[WORK TASK]: Read the records and gather each line that includes "rewrite".

[SUPPLIED INFORMATION]:
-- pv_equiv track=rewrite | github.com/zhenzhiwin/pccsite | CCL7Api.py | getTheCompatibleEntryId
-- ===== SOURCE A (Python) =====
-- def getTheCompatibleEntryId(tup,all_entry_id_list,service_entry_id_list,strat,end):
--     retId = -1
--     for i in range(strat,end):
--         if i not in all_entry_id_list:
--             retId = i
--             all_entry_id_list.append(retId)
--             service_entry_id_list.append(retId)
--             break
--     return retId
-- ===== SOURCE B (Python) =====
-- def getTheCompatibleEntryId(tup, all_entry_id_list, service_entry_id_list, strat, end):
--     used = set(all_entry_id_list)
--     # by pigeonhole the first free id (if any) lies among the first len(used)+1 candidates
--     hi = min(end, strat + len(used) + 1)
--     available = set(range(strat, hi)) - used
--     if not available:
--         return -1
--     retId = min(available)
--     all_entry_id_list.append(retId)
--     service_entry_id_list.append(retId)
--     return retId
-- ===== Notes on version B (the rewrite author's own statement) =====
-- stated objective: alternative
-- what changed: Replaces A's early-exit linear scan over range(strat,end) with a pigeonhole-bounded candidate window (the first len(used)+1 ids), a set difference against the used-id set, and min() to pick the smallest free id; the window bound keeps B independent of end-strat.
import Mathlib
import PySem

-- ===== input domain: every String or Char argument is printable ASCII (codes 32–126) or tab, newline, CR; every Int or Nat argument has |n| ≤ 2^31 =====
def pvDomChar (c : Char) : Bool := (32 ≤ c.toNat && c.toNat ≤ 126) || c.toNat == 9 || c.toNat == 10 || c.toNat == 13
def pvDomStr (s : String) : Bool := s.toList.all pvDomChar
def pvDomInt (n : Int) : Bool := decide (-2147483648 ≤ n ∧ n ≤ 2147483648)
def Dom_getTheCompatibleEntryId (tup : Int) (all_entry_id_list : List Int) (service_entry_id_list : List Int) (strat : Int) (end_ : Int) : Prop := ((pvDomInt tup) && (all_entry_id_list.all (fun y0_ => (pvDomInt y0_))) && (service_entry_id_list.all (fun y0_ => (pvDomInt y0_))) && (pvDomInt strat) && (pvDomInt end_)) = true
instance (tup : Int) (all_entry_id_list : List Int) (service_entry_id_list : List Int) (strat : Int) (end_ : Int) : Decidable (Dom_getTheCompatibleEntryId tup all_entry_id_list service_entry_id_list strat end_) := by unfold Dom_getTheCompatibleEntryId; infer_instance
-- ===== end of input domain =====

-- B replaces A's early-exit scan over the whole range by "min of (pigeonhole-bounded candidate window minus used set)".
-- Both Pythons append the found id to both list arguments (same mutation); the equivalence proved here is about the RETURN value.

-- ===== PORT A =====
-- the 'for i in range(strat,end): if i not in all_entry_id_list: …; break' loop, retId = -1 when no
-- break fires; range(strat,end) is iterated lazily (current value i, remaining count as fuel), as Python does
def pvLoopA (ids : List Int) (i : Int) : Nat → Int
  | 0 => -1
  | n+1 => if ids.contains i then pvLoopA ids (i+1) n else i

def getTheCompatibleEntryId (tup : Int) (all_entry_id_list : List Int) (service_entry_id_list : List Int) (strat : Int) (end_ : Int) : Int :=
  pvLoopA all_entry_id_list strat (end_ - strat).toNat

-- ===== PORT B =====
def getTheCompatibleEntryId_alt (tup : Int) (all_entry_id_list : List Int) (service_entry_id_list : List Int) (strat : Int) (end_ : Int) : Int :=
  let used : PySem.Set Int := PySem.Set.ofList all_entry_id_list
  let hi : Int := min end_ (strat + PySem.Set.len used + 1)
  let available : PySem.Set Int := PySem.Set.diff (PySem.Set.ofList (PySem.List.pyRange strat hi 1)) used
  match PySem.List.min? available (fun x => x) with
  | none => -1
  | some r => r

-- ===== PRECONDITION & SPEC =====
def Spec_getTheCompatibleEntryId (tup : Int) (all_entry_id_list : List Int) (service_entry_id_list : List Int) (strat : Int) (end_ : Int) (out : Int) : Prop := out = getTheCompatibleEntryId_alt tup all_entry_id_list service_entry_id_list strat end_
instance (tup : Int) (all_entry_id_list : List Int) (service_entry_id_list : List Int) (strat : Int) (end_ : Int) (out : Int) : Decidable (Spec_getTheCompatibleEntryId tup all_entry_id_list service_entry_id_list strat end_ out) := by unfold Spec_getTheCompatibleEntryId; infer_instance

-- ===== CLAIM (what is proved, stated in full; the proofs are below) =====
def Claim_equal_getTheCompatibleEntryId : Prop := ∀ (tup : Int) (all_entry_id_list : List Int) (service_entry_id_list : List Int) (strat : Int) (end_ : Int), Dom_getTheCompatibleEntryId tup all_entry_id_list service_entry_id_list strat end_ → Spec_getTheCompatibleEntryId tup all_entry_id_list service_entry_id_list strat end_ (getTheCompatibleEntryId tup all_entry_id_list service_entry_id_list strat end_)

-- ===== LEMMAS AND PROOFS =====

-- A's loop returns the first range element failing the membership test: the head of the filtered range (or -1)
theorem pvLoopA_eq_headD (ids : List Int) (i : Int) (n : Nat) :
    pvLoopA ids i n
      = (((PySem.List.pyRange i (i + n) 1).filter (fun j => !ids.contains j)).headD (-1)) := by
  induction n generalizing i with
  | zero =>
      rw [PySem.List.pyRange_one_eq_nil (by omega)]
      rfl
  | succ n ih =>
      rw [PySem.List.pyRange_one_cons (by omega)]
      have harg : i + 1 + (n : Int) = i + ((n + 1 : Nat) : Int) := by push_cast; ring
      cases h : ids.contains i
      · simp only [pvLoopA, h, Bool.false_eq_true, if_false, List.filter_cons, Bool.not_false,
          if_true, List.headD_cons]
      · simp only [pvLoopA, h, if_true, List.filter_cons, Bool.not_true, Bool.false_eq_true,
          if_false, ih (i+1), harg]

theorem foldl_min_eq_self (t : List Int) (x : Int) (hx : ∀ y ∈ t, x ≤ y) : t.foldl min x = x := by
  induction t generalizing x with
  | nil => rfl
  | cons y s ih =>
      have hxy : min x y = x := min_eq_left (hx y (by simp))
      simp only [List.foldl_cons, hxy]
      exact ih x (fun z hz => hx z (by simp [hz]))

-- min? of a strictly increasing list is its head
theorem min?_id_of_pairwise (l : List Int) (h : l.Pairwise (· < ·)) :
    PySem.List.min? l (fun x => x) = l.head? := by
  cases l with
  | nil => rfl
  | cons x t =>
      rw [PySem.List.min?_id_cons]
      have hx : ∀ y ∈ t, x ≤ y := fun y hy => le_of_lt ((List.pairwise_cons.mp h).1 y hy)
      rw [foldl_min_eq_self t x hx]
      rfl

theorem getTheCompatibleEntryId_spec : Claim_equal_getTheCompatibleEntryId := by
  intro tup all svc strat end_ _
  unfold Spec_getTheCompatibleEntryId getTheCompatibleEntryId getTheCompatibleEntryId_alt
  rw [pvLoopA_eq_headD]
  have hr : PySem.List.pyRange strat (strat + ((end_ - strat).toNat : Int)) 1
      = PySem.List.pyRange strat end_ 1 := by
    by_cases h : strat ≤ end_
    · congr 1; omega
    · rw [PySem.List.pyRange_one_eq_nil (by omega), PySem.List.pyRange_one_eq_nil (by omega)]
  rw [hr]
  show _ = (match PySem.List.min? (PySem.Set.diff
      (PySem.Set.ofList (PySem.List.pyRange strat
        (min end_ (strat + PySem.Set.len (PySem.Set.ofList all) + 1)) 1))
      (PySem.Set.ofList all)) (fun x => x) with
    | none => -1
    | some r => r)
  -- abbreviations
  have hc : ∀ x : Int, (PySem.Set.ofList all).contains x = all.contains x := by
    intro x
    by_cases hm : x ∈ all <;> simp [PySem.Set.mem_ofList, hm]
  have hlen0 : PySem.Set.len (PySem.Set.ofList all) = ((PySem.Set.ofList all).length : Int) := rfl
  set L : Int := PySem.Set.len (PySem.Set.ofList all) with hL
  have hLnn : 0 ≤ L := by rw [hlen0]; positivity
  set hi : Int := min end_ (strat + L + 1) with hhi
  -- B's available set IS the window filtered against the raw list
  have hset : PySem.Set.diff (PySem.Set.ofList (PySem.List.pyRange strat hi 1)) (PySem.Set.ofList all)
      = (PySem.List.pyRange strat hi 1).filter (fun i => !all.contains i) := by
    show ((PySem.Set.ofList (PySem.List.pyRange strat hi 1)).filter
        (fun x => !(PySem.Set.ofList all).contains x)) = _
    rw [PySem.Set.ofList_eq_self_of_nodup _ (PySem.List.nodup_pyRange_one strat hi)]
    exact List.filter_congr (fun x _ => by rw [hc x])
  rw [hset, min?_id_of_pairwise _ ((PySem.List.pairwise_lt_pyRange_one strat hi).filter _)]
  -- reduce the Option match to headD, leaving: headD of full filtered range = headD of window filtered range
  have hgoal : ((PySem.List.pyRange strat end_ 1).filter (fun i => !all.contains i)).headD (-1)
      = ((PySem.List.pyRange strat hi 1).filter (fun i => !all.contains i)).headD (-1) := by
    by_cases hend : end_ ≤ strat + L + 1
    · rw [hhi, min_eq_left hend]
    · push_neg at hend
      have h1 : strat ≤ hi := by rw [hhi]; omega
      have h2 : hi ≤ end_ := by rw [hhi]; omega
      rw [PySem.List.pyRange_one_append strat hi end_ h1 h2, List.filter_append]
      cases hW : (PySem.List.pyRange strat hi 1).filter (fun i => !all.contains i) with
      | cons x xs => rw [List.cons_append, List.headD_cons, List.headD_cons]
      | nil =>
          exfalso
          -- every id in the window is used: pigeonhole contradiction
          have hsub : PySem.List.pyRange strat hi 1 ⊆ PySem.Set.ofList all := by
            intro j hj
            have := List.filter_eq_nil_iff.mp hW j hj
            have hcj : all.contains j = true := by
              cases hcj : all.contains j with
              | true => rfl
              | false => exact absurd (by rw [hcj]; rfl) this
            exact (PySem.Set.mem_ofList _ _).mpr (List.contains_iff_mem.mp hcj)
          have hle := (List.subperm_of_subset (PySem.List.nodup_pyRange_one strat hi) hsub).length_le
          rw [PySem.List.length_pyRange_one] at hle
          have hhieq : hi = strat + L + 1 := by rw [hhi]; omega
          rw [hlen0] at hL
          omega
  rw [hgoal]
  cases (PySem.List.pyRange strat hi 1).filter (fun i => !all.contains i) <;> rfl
==
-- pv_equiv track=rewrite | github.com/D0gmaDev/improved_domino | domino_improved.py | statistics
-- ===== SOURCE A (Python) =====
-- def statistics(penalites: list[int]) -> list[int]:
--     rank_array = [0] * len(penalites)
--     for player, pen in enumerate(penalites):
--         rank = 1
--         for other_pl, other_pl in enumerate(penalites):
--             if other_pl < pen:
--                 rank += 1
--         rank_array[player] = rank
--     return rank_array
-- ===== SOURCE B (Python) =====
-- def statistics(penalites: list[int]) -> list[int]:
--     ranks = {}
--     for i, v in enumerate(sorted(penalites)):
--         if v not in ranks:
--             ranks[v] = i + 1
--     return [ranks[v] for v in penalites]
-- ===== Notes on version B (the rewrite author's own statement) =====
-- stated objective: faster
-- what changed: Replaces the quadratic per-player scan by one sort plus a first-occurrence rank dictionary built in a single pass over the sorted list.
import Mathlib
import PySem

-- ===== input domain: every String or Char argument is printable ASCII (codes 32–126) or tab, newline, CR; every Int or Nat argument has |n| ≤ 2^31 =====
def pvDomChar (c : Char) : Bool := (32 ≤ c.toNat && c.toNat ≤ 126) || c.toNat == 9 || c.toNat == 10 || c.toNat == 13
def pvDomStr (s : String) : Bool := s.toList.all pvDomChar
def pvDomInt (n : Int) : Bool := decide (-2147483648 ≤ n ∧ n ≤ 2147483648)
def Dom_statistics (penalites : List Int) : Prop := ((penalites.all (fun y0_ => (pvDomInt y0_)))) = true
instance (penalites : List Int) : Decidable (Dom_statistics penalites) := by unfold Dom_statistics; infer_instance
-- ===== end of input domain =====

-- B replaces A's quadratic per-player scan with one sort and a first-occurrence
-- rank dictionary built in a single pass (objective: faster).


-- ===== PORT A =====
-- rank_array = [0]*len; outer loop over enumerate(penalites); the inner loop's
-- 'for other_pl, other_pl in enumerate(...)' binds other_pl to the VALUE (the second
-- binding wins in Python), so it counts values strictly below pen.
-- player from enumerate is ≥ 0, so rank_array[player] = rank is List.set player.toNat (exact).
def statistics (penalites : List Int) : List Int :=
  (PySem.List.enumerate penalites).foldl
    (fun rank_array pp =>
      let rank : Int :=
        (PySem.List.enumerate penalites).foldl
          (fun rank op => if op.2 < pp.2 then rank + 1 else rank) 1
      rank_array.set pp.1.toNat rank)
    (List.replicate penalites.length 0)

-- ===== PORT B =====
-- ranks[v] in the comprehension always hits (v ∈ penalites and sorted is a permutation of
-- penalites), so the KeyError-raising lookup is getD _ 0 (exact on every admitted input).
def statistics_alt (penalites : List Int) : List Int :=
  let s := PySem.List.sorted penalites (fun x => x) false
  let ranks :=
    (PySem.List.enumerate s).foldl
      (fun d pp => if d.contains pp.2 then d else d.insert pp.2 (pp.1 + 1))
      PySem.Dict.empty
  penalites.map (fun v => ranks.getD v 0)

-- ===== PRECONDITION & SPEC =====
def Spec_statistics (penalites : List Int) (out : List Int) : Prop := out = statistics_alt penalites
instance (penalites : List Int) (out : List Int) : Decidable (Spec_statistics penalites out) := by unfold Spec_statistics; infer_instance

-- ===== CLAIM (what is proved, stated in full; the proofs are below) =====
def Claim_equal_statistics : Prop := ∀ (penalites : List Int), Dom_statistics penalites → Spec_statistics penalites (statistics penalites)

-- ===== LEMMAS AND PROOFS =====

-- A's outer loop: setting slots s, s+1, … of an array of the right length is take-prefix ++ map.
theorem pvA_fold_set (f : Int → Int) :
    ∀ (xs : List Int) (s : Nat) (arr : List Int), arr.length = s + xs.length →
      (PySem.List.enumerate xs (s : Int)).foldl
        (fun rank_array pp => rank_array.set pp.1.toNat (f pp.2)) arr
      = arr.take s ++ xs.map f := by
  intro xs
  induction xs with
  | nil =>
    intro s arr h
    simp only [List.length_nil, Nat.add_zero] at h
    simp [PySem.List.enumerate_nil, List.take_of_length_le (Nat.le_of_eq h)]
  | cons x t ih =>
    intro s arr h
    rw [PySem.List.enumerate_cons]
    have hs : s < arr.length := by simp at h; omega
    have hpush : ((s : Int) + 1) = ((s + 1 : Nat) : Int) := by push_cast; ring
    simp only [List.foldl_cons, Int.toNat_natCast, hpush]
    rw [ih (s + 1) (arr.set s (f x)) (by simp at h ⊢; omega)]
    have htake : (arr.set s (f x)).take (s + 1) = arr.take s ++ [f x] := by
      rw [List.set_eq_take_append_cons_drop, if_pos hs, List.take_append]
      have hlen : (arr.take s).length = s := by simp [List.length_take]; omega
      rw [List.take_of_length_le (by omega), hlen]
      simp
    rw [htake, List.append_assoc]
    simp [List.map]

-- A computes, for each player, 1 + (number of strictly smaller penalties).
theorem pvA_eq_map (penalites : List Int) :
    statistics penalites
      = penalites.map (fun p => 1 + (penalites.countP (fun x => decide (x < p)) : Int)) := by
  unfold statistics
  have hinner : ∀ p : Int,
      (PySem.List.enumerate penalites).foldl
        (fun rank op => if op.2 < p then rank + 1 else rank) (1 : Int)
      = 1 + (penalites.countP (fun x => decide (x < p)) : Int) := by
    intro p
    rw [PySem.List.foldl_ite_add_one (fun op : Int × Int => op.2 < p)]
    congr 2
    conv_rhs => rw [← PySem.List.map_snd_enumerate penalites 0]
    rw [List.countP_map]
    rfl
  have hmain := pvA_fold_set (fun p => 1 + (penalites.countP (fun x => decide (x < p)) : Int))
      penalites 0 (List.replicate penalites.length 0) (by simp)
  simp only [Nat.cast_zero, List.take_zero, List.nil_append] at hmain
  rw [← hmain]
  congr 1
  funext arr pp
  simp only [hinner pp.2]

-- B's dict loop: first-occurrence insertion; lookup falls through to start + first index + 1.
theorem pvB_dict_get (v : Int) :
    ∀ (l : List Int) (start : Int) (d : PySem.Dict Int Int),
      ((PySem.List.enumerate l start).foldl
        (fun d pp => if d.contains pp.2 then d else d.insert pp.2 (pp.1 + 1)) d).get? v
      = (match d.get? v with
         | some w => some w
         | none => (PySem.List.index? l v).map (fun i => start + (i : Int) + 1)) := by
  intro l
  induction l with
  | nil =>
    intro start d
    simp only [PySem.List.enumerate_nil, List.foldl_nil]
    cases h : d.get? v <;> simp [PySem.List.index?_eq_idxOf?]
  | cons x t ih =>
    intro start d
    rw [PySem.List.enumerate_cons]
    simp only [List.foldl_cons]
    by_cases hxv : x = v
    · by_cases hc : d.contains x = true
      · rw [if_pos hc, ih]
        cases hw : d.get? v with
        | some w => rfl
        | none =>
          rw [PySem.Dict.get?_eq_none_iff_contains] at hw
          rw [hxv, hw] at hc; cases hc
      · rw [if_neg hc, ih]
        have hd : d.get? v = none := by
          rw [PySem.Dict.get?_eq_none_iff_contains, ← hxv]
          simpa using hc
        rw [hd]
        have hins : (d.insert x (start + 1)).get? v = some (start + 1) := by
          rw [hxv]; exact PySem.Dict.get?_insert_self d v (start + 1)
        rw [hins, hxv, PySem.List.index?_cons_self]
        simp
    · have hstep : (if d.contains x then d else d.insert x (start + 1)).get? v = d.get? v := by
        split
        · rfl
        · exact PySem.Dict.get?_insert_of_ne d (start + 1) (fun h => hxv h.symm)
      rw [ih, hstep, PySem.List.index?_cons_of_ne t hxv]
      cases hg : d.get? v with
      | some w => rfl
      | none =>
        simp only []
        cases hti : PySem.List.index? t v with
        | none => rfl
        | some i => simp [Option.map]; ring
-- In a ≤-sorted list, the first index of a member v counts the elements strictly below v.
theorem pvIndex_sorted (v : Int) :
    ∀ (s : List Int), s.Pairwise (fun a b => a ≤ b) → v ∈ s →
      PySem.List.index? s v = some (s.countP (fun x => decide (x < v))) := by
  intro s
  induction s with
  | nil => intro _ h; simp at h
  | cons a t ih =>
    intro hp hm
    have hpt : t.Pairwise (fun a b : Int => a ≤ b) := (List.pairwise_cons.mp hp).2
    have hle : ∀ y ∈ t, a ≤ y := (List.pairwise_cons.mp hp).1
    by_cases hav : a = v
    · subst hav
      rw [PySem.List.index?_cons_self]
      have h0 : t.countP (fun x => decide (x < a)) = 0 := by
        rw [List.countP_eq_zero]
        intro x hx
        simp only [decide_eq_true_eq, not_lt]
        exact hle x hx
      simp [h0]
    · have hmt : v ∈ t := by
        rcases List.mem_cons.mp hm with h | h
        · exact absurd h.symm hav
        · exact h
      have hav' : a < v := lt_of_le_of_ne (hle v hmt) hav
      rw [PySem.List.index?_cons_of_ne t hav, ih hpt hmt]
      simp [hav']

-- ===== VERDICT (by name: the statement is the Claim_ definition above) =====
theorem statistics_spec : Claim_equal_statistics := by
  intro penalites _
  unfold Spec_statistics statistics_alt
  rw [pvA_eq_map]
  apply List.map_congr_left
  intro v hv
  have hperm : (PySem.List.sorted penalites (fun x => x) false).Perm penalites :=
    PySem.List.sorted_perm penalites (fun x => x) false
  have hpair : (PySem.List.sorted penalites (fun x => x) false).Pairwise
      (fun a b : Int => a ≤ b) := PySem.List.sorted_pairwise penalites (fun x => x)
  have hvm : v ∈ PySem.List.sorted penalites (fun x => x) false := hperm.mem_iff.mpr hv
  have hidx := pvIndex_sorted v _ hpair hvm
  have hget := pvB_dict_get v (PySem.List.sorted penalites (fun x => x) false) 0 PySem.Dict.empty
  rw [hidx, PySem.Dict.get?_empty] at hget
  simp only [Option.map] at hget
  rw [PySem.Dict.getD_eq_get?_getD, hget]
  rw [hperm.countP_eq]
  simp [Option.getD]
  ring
---
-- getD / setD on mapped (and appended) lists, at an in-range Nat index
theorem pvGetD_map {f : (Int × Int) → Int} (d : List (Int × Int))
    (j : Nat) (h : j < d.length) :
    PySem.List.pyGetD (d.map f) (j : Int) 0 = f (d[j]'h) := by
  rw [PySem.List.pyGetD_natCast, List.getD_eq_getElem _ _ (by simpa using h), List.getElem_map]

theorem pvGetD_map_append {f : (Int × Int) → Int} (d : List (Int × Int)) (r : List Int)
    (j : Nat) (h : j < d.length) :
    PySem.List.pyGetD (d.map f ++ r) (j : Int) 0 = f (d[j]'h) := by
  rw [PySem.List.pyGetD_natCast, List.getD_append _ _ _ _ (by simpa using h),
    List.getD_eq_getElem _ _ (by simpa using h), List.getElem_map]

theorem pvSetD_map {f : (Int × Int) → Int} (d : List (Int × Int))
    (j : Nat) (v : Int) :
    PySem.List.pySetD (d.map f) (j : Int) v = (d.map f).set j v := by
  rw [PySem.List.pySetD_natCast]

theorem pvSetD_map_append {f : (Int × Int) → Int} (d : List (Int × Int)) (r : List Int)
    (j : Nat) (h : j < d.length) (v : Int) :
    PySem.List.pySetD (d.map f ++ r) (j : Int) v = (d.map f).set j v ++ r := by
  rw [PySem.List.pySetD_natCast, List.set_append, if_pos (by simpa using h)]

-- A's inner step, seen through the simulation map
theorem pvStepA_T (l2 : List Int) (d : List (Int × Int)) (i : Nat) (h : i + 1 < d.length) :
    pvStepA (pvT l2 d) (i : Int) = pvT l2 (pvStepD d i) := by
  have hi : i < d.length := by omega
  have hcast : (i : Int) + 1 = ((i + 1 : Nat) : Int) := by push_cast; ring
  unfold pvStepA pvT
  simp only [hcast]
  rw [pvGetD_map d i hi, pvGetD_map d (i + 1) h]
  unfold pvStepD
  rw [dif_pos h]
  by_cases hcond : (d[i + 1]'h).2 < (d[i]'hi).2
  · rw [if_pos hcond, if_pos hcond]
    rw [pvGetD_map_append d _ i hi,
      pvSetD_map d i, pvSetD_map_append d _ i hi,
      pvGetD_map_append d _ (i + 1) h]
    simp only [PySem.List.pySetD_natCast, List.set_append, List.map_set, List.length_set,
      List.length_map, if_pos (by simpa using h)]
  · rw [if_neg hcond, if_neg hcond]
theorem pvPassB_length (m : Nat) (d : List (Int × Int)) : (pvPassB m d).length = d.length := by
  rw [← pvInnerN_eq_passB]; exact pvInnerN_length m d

[SOLUTION BELOW]:
-- pv_equiv track=rewrite | github.com/zhenzhiwin/pccsite | CCL7Api.py | getTheCompatibleEntryId
-- ===== Notes on version B (the rewrite author's own statement) =====
-- pv_equiv track=rewrite | github.com/D0gmaDev/improved_domino | domino_improved.py | statistics
-- ===== Notes on version B (the rewrite author's own statement) =====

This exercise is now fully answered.